■ EXERCISE INSTRUCTIONS ■
Beginning with the line that holds "instance (data : List Int) : Decidable" in the data below, give again every line through the one that holds "(if i == 6 then", exactly as written.

Data records:
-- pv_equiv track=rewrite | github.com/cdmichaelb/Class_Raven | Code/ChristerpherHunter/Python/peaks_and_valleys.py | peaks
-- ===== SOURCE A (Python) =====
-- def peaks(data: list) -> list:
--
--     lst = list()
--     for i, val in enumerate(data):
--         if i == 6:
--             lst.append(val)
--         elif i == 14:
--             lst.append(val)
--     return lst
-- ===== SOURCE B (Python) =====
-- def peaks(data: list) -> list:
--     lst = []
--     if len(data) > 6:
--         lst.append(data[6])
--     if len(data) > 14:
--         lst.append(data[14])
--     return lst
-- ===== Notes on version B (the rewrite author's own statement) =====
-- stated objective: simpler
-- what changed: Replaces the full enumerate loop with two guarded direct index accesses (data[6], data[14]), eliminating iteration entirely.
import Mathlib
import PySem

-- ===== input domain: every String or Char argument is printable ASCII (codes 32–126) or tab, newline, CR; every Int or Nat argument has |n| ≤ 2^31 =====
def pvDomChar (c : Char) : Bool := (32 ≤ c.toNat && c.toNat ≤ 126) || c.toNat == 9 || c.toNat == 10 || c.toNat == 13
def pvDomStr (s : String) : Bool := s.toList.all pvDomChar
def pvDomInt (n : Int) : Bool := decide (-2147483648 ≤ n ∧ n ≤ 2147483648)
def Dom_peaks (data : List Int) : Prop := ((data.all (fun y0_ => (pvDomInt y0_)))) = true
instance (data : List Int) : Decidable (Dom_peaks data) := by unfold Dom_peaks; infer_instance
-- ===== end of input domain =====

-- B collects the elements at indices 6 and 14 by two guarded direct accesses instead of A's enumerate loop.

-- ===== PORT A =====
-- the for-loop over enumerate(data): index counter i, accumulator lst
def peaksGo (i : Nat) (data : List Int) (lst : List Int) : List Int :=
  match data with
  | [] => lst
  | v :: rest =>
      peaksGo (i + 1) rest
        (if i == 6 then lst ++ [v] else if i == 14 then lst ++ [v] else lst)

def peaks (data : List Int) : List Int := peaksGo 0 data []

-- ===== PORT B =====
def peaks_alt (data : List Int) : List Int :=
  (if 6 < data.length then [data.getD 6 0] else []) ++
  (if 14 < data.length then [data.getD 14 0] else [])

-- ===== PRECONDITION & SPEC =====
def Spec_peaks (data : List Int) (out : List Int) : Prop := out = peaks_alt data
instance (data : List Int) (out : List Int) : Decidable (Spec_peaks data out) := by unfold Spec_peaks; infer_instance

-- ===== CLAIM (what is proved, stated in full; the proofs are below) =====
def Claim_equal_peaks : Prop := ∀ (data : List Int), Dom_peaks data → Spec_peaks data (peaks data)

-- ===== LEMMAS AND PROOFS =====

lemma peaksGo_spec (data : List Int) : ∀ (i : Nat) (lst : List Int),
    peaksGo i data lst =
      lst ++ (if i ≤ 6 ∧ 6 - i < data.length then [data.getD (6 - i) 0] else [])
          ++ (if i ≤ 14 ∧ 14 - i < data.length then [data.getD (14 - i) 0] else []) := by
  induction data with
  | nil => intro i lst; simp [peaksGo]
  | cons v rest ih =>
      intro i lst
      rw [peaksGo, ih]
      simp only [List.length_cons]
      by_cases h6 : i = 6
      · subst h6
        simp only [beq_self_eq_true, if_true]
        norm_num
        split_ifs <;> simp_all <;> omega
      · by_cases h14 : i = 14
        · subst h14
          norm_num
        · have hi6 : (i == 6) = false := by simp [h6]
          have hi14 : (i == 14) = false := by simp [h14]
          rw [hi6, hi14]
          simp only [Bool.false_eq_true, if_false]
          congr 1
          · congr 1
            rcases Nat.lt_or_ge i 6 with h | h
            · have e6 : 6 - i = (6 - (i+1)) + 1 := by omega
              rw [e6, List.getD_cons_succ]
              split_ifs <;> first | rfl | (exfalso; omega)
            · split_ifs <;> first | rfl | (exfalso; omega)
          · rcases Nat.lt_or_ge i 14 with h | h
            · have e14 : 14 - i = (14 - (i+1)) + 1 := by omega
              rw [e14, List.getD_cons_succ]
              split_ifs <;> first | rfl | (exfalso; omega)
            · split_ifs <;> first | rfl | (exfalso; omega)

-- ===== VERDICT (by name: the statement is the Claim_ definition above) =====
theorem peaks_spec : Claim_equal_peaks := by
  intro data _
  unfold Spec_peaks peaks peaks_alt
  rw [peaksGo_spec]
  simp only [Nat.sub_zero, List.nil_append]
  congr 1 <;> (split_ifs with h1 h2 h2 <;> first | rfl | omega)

■ RESULT OF THIS TASK ■
instance (data : List Int) : Decidable (Dom_peaks data) := by unfold Dom_peaks; infer_instance
-- ===== end of input domain =====

-- B collects the elements at indices 6 and 14 by two guarded direct accesses instead of A's enumerate loop.

-- ===== PORT A =====
-- the for-loop over enumerate(data): index counter i, accumulator lst
def peaksGo (i : Nat) (data : List Int) (lst : List Int) : List Int :=
  match data with
  | [] => lst
  | v :: rest =>
      peaksGo (i + 1) rest
        (if i == 6 then lst ++ [v] else if i == 14 then lst ++ [v] else lst)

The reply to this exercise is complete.